Among the party’s presidential candidates, former Florida Gov. Jeb Bush has worn his 2001 cutoff of $300,000 state funds for the organization like a badge of honor; the money, which had covered family planning and healthcare services, has never been restored. Last month, appearing at a conference of evangelical Christians, Bush cited the federal funding for Planned Parenthood, saying, “I’m not sure we need half a billion dollars for women’s health issues.” His campaign later said he “misspoke.”

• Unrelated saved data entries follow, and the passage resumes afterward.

-- pv_equiv track=rewrite | github.com/Savoie-Research-Group/yarp | yarp/sieve.py | smarts_to_tokens
-- ===== SOURCE A (Python) =====
-- valid_smiles_tokens = {'Br', 'C', 'Cl', 'H', 'B', 'N', 'O', 'P', 'S', 'F', 'I', 'b', 'c', 'n', 'o', 's', 'p', \
--                        '(', ')', '[', ']', '=', '#', '%', '1', '2', '3', '4', '5', '6', '7', '8', '9', '+', '-', \
--                        '0', '.', '/', '\\', '@', '@@', 'H', 'x', 'X', ':', '$', '*', \
--                        'K', 'V', 'Y', 'c', 'n', 'o', 's', 'p'}
--
-- def smarts_to_tokens(smarts):
--     """
--     This is a helper function for `smarts_to_pattern()` that carries out the tokenization of the raw
--     smarts string in preparation for the pattern and path generation necessary for seiving yarpecules.
--
--     Parameters
--     ----------
--     smarts : str
--              The smarts pattern to be tokenized.
--     Returns
--     -------
--     tokens : list
--              The list containing the tokenized smarts pattern.
--     """
--     tokens = []
--     i = 0
--     while i < len(smarts):
--         if smarts[i:i+2] in valid_smiles_tokens:
--             tokens.append(smarts[i:i+2])
--             i += 2
--         elif smarts[i] in valid_smiles_tokens:
--             tokens.append(smarts[i])
--             i += 1
--         else:
--             raise ValueError('Invalid SMARTS token: ' + smarts[i])
--     return tokens
-- ===== SOURCE B (Python) =====
-- _SINGLE_TOKENS = frozenset('CHBNOPSFIbcnosp()[]=#%1234567890+-./\\@xX:$*KVY')
--
-- def smarts_to_tokens(smarts):
--     tokens = []
--     stack = list(reversed(smarts))  # pop() from the end yields the characters in order
--     while stack:
--         c = stack.pop()
--         if stack and ((c == 'B' and stack[-1] == 'r') or
--                       (c == 'C' and stack[-1] == 'l') or
--                       (c == '@' and stack[-1] == '@')):
--             tokens.append(c + stack.pop())
--         elif c in _SINGLE_TOKENS:
--             tokens.append(c)
--         else:
--             raise ValueError('Invalid SMARTS token: ' + c)
--     return tokens
-- ===== Notes on version B (the rewrite author's own statement) =====
-- stated objective: alternative
-- what changed: Replaces A's slice-and-set-membership greedy scan (testing smarts[i:i+2] against the whole token set) with a reversed-stack pop loop that matches the three two-char tokens Br/Cl/@@ by explicit character-pair tests and falls back to a single-character token set.
import Mathlib
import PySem

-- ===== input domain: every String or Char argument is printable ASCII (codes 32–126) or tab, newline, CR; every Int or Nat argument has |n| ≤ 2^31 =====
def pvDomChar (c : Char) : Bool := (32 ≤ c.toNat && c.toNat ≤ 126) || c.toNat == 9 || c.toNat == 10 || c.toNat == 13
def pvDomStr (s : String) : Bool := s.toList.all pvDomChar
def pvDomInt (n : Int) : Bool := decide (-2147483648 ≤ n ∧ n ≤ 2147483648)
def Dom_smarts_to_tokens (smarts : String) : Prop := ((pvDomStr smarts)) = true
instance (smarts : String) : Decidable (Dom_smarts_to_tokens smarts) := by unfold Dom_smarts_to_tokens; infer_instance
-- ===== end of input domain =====

-- B replaces A's slice-plus-set-membership greedy scan by explicit two-char pair tests
-- (Br/Cl/@@) over a popped character stack with a single-char token set: an alternative
-- decomposition of the same tokenizer, equal wherever A returns (Pre_ excludes A's ValueError).

-- ===== PORT A =====
-- the set literal valid_smiles_tokens (distinct members, as a Python set of strings)
def validSmilesTokens : List String :=
  ["Br", "C", "Cl", "H", "B", "N", "O", "P", "S", "F", "I", "b", "c", "n", "o", "s", "p",
   "(", ")", "[", "]", "=", "#", "%", "1", "2", "3", "4", "5", "6", "7", "8", "9", "+", "-",
   "0", ".", "/", "\\", "@", "@@", "x", "X", ":", "$", "*", "K", "V", "Y"]

-- A's while loop over index i, phrased on the suffix smarts[i:]; smarts[i:i+2] is take 2 of
-- the suffix, smarts[i] its head; the 'raise ValueError' branch is excluded by Pre_ (yields []).
def smartsLoopA : List Char → List String
  | [] => []
  | c :: rest =>
    if String.ofList (List.take 2 (c :: rest)) ∈ validSmilesTokens then
      String.ofList (List.take 2 (c :: rest)) :: smartsLoopA (List.drop 1 rest)
    else if String.ofList [c] ∈ validSmilesTokens then
      String.ofList [c] :: smartsLoopA rest
    else []  -- raise ValueError (outside Pre_)
termination_by cs => cs.length
decreasing_by all_goals (simp; try omega)

def smarts_to_tokens (smarts : String) : List String :=
  smartsLoopA smarts.toList

-- ===== PORT B =====
-- _SINGLE_TOKENS of Source B
def singleTokens : List Char :=
  ['C', 'H', 'B', 'N', 'O', 'P', 'S', 'F', 'I', 'b', 'c', 'n', 'o', 's', 'p',
   '(', ')', '[', ']', '=', '#', '%', '1', '2', '3', '4', '5', '6', '7', '8', '9', '0',
   '+', '-', '.', '/', '\\', '@', 'x', 'X', ':', '$', '*', 'K', 'V', 'Y']

-- Source B's while loop: the reversed stack popped from its end yields the characters in original
-- order, so the stack is the unconsumed character list (head = next pop); the 'raise
-- ValueError' branch is excluded by Pre_ (yields []).
def smartsLoopB : List Char → List String
  | [] => []
  | c :: stack =>
    match stack with
    | d :: stack' =>
      if (c = 'B' ∧ d = 'r') ∨ (c = 'C' ∧ d = 'l') ∨ (c = '@' ∧ d = '@') then
        String.ofList [c, d] :: smartsLoopB stack'
      else if c ∈ singleTokens then
        String.ofList [c] :: smartsLoopB (d :: stack')
      else []  -- raise ValueError (outside Pre_)
    | [] =>
      if c ∈ singleTokens then [String.ofList [c]] else []
termination_by cs => cs.length
decreasing_by all_goals (simp; try omega)

def smarts_to_tokens_alt (smarts : String) : List String :=
  smartsLoopB smarts.toList

-- ===== PRECONDITION & SPEC =====
-- Pre_ excludes exactly the inputs on which A raises ValueError: A returns normally iff every
-- character is a single-char token or an 'r'/'l' immediately preceded by 'B'/'C'.
def Pre_smarts_to_tokens (smarts : String) : Prop :=
  ∀ i < smarts.toList.length,
    (smarts.toList.getD i ' ' ∈ singleTokens ∨ smarts.toList.getD i ' ' = 'r' ∨
      smarts.toList.getD i ' ' = 'l') ∧
    (smarts.toList.getD i ' ' = 'r' → 0 < i ∧ smarts.toList.getD (i - 1) ' ' = 'B') ∧
    (smarts.toList.getD i ' ' = 'l' → 0 < i ∧ smarts.toList.getD (i - 1) ' ' = 'C')

instance (smarts : String) : Decidable (Pre_smarts_to_tokens smarts) := by
  unfold Pre_smarts_to_tokens; infer_instance

def pvWitness_smarts_to_tokens : String := "C1(Br)Cl@@"

def Spec_smarts_to_tokens (smarts : String) (out : List String) : Prop := out = smarts_to_tokens_alt smarts
instance (smarts : String) (out : List String) : Decidable (Spec_smarts_to_tokens smarts out) := by unfold Spec_smarts_to_tokens; infer_instance

-- ===== CLAIM (what is proved, stated in full; the proofs are below) =====
def Claim_equal_smarts_to_tokens : Prop := ∀ (smarts : String), Dom_smarts_to_tokens smarts → Pre_smarts_to_tokens smarts → Spec_smarts_to_tokens smarts (smarts_to_tokens smarts)

-- ===== LEMMAS AND PROOFS =====

-- proof-only helper: the token set as character lists
def validTokenChars : List (List Char) :=
  [['B','r'], ['C'], ['C','l'], ['H'], ['B'], ['N'], ['O'], ['P'], ['S'], ['F'], ['I'],
   ['b'], ['c'], ['n'], ['o'], ['s'], ['p'], ['('], [')'], ['['], [']'], ['='], ['#'], ['%'],
   ['1'], ['2'], ['3'], ['4'], ['5'], ['6'], ['7'], ['8'], ['9'], ['+'], ['-'], ['0'], ['.'],
   ['/'], ['\\'], ['@'], ['@','@'], ['x'], ['X'], [':'], ['$'], ['*'], ['K'], ['V'], ['Y']]

theorem map_toList : List.map String.toList validSmilesTokens = validTokenChars := by decide

theorem mem_ofList_iff (l : List Char) :
    (String.ofList l ∈ validSmilesTokens) ↔ l ∈ validTokenChars := by
  rw [← map_toList, List.mem_map]
  constructor
  · intro h; exact ⟨_, h, by rw [String.toList_ofList]⟩
  · rintro ⟨t, ht, rfl⟩; rwa [String.ofList_toList]

-- a two-character string is in the token set iff it is one of Br, Cl, @@
theorem mem_two_iff (c d : Char) :
    (String.ofList [c, d] ∈ validSmilesTokens) ↔
      ((c = 'B' ∧ d = 'r') ∨ (c = 'C' ∧ d = 'l') ∨ (c = '@' ∧ d = '@')) := by
  rw [mem_ofList_iff]; simp [validTokenChars]

-- a one-character string is in the token set iff the character is a single-char token
set_option maxHeartbeats 4000000 in
theorem mem_one_iff (c : Char) :
    (String.ofList [c] ∈ validSmilesTokens) ↔ c ∈ singleTokens := by
  rw [mem_ofList_iff]; simp [validTokenChars, singleTokens]; tauto

-- the two loops agree on every character list (on A's raise branch both return the
-- tokens accumulated so far)
theorem loops_eq (cs : List Char) : smartsLoopA cs = smartsLoopB cs := by
  match cs with
  | [] => simp [smartsLoopA, smartsLoopB]
  | [c] =>
    rw [smartsLoopA.eq_def, smartsLoopB.eq_def]
    by_cases h : c ∈ singleTokens <;>
      simp [List.take, mem_one_iff, h, smartsLoopA]
  | c :: d :: rest =>
    have ih1 := loops_eq rest
    have ih2 := loops_eq (d :: rest)
    rw [smartsLoopA.eq_def, smartsLoopB.eq_def]
    simp only [List.take, List.drop, mem_two_iff, mem_one_iff]
    split_ifs <;> simp_all
termination_by cs.length

-- ===== VERDICT (by name: the statement is the Claim_ definition above) =====
theorem smarts_to_tokens_spec : Claim_equal_smarts_to_tokens := by
  intro smarts _ _
  unfold Spec_smarts_to_tokens smarts_to_tokens smarts_to_tokens_alt
  exact loops_eq smarts.toList
-- outer loop of A; 'i <= math.isqrt(n)' is ported as 'i ≤ Int.sqrt n', exact on the 0 ≤ n of Pre_
-- (math.isqrt raises ValueError on negative n, which Pre_ excludes). Fuel is a totality guard only.
def aLoop : Nat → Int → Int → Int → Bool
  | 0, _, _, _ => false
  | fuel + 1, n, i, cnt =>
    if i ≤ Int.sqrt n then
      if PySem.Int.mod n i = 0 then
        let p := aDivOut (n.toNat + 1) n i
        if 2 ≤ p.1 then false
        else aLoop fuel p.2 (i + 1) (cnt + 1)
      else aLoop fuel n (i + 1) cnt
    else decide ((if 1 < n then cnt + 1 else cnt) = 3)

def isPhenicNumAdvanced (n : Int) : Bool := aLoop (2 * n.toNat + 2) n 2 0

-- ===== PORT B =====
-- B's single while loop: d runs upward while d*d <= n, returning False on a square divisor and
-- adding 2 to cnt for each divisor found. Fuel is a totality guard only.
def bLoop : Nat → Int → Int → Int → Bool
  | 0, _, _, _ => false
  | fuel + 1, n, d, cnt =>
    if d * d ≤ n then
      if 1 < d ∧ PySem.Int.mod n (d * d) = 0 then false
      else if PySem.Int.mod n d = 0 then bLoop fuel n (d + 1) (cnt + 2)
      else bLoop fuel n (d + 1) cnt
    else decide (cnt = 8)

def isPhenicNumAdvanced_alt (n : Int) : Bool := bLoop (n.toNat + 2) n 1 0

-- ===== PRECONDITION & SPEC =====
-- Pre_ excludes exactly the negative n, on which A raises ValueError (math.isqrt).
def Pre_isPhenicNumAdvanced (n : Int) : Prop := 0 ≤ n
instance (n : Int) : Decidable (Pre_isPhenicNumAdvanced n) := by unfold Pre_isPhenicNumAdvanced; infer_instance
def pvWitness_isPhenicNumAdvanced : Int := 30

-- On negative n, A raises ValueError (math.isqrt of a negative argument) while B returns False.
def Raises_isPhenicNumAdvanced (n : Int) : Prop := n < 0
instance (n : Int) : Decidable (Raises_isPhenicNumAdvanced n) := by unfold Raises_isPhenicNumAdvanced; infer_instance
def pvRaiseWitness_isPhenicNumAdvanced : Int := -1
def pvRaiseWitnessOut_isPhenicNumAdvanced : Bool := false

def Spec_isPhenicNumAdvanced (n : Int) (out : Bool) : Prop := out = isPhenicNumAdvanced_alt n
instance (n : Int) (out : Bool) : Decidable (Spec_isPhenicNumAdvanced n out) := by unfold Spec_isPhenicNumAdvanced; infer_instance

-- ===== CLAIM (what is proved, stated in full; the proofs are below) =====
def Claim_equal_isPhenicNumAdvanced : Prop := ∀ (n : Int), Dom_isPhenicNumAdvanced n → Pre_isPhenicNumAdvanced n → Spec_isPhenicNumAdvanced n (isPhenicNumAdvanced n)
def Claim_raises_isPhenicNumAdvanced : Prop := (∀ (n : Int), Dom_isPhenicNumAdvanced n → Raises_isPhenicNumAdvanced n → ¬ Pre_isPhenicNumAdvanced n) ∧ (Dom_isPhenicNumAdvanced (pvRaiseWitness_isPhenicNumAdvanced) ∧ Raises_isPhenicNumAdvanced (pvRaiseWitness_isPhenicNumAdvanced) ∧ isPhenicNumAdvanced_alt (pvRaiseWitness_isPhenicNumAdvanced) = pvRaiseWitnessOut_isPhenicNumAdvanced)

-- ===== LEMMAS AND PROOFS =====

theorem pv_le_sqrt_iff (n i : Int) (hn : 0 ≤ n) (hi : 0 ≤ i) : i ≤ Int.sqrt n ↔ i * i ≤ n := by
  unfold Int.sqrt
  constructor
  · intro h
    have h' : i.toNat ≤ Nat.sqrt n.toNat := by omega
    have h2 := Nat.le_sqrt.mp h'
    have h3 : (i.toNat : Int) * (i.toNat : Int) ≤ (n.toNat : Int) := by exact_mod_cast h2
    rw [Int.toNat_of_nonneg hi, Int.toNat_of_nonneg hn] at h3
    exact h3
  · intro h
    have h3 : (i.toNat : Int) * (i.toNat : Int) ≤ (n.toNat : Int) := by
      rw [Int.toNat_of_nonneg hi, Int.toNat_of_nonneg hn]; exact h
    have h2 : i.toNat * i.toNat ≤ n.toNat := by exact_mod_cast h3
    have := Nat.le_sqrt.mpr h2
    omega

theorem pv_aDivOut_spec : ∀ (fuel : ℕ) (n i : Int), 1 ≤ n → 2 ≤ i → n.toNat < fuel →
    ∃ (k : ℕ) (m : Int), aDivOut fuel n i = ((k : Int), m) ∧ n = i ^ k * m ∧ 1 ≤ m ∧ ¬ i ∣ m := by
  intro fuel
  induction fuel with
  | zero => intro n i _ _ hf; omega
  | succ f ih =>
    intro n i hn hi hf
    by_cases hd : PySem.Int.mod n i = 0
    · have hdvd : i ∣ n := (PySem.Int.mod_eq_zero_iff_dvd n i).mp hd
      have hfd : PySem.Int.floordiv n i = n / i := PySem.Int.floordiv_eq_ediv_of_pos (by omega)
      have hmul : i * (n / i) = n := Int.mul_ediv_cancel' hdvd
      have hq1 : 1 ≤ n / i := by nlinarith [hmul]
      have hqlt : n / i < n := by nlinarith [hmul]
      obtain ⟨k, m, heq, hnm, hm1, hnd⟩ := ih (n / i) i hq1 hi (by omega)
      refine ⟨k + 1, m, ?_, ?_, hm1, hnd⟩
      · simp only [aDivOut, if_pos hd, hfd, heq, Prod.mk.injEq]
        constructor
        · push_cast; ring
        · trivial
      · rw [← hmul, hnm, pow_succ]; ring
    · refine ⟨0, n, ?_, by simp, hn, ?_⟩
      · have h0 : aDivOut (f + 1) n i = (0, n) := by
          simp only [aDivOut, if_neg hd]
        rw [h0]
        norm_num
      · intro hdvd
        exact hd ((PySem.Int.mod_eq_zero_iff_dvd n i).mpr hdvd)

-- a number > 1 with no divisor j ∈ [2, i) and no divisor ≤ its square root is prime
theorem pv_prime_of_no_small_factor (n i : Int) (h2 : 2 ≤ n) (hi : 2 ≤ i) (hni : n < i * i)
    (hNF : ∀ j : Int, 2 ≤ j → j < i → ¬ j ∣ n) : n.toNat.Prime := by
  set N := n.toNat with hN
  have hcast : (N : Int) = n := Int.toNat_of_nonneg (by omega)
  by_contra hnp
  have hmf := Nat.minFac_sq_le_self (by omega) hnp
  have hp : N.minFac.Prime := Nat.minFac_prime (by omega)
  have h2m : 2 ≤ N.minFac := hp.two_le
  have hdvd : N.minFac ∣ N := Nat.minFac_dvd N
  have hdint : (N.minFac : Int) ∣ n := by rw [← hcast]; exact_mod_cast hdvd
  have hsq : (N.minFac : Int) * (N.minFac : Int) ≤ n := by
    have : N.minFac * N.minFac ≤ N := by nlinarith [hmf]
    calc ((N.minFac : Int)) * N.minFac = ((N.minFac * N.minFac : ℕ) : Int) := by push_cast; ring
    _ ≤ (N : Int) := by exact_mod_cast this
    _ = n := hcast
  have hlt : (N.minFac : Int) < i := by nlinarith
  exact hNF (N.minFac) (by exact_mod_cast h2m) hlt hdint

-- the smallest divisor i ≥ 2 of n is prime
theorem pv_least_divisor_prime (n i : Int) (hn : 1 ≤ n) (hi : 2 ≤ i) (hdvd : i ∣ n)
    (hNF : ∀ j : Int, 2 ≤ j → j < i → ¬ j ∣ n) : i.toNat.Prime := by
  have hcast : (i.toNat : Int) = i := Int.toNat_of_nonneg (by omega)
  rw [Nat.prime_def_lt]
  refine ⟨by omega, fun m hm hmd => ?_⟩
  by_contra hm1
  have hm0 : m ≠ 0 := by rintro rfl; simp at hmd; omega
  have h2m : 2 ≤ m := by omega
  have hmi : (m : Int) ∣ i := by rw [← hcast]; exact_mod_cast hmd
  exact hNF m (by exact_mod_cast h2m) (by rw [← hcast]; exact_mod_cast hm) (hmi.trans hdvd)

Meanwhile, Louisiana Gov. Bobby Jindal has been trying to shut down his state’s two Planned Parenthood clinics, despite clear evidence that adequate alternative healthcare sources don’t exist for the 5,200 women served by the offices.

Then there’s Carly Fiorina. The former chair and CEO of Hewlett-Packard has staked out a position on the extreme edge of Planned Parenthood attackers and promotes a manifestly fabricated version of the anti-Planned Parenthood videos. On Sunday, she told Chris Wallace of Fox News that she supported providing all those family planning and healthcare services to women, but chiefly if they were supplied by “a women’s health center ... that would provide all those same services and also provide women an alternative to abortion.”

Of course, Planned Parenthood does provide women with alternatives to abortion -- that’s what most of those family planning services are. Fiorina not only advocates cutting off funding for the organization, but is in favor of shutting down the government to do so.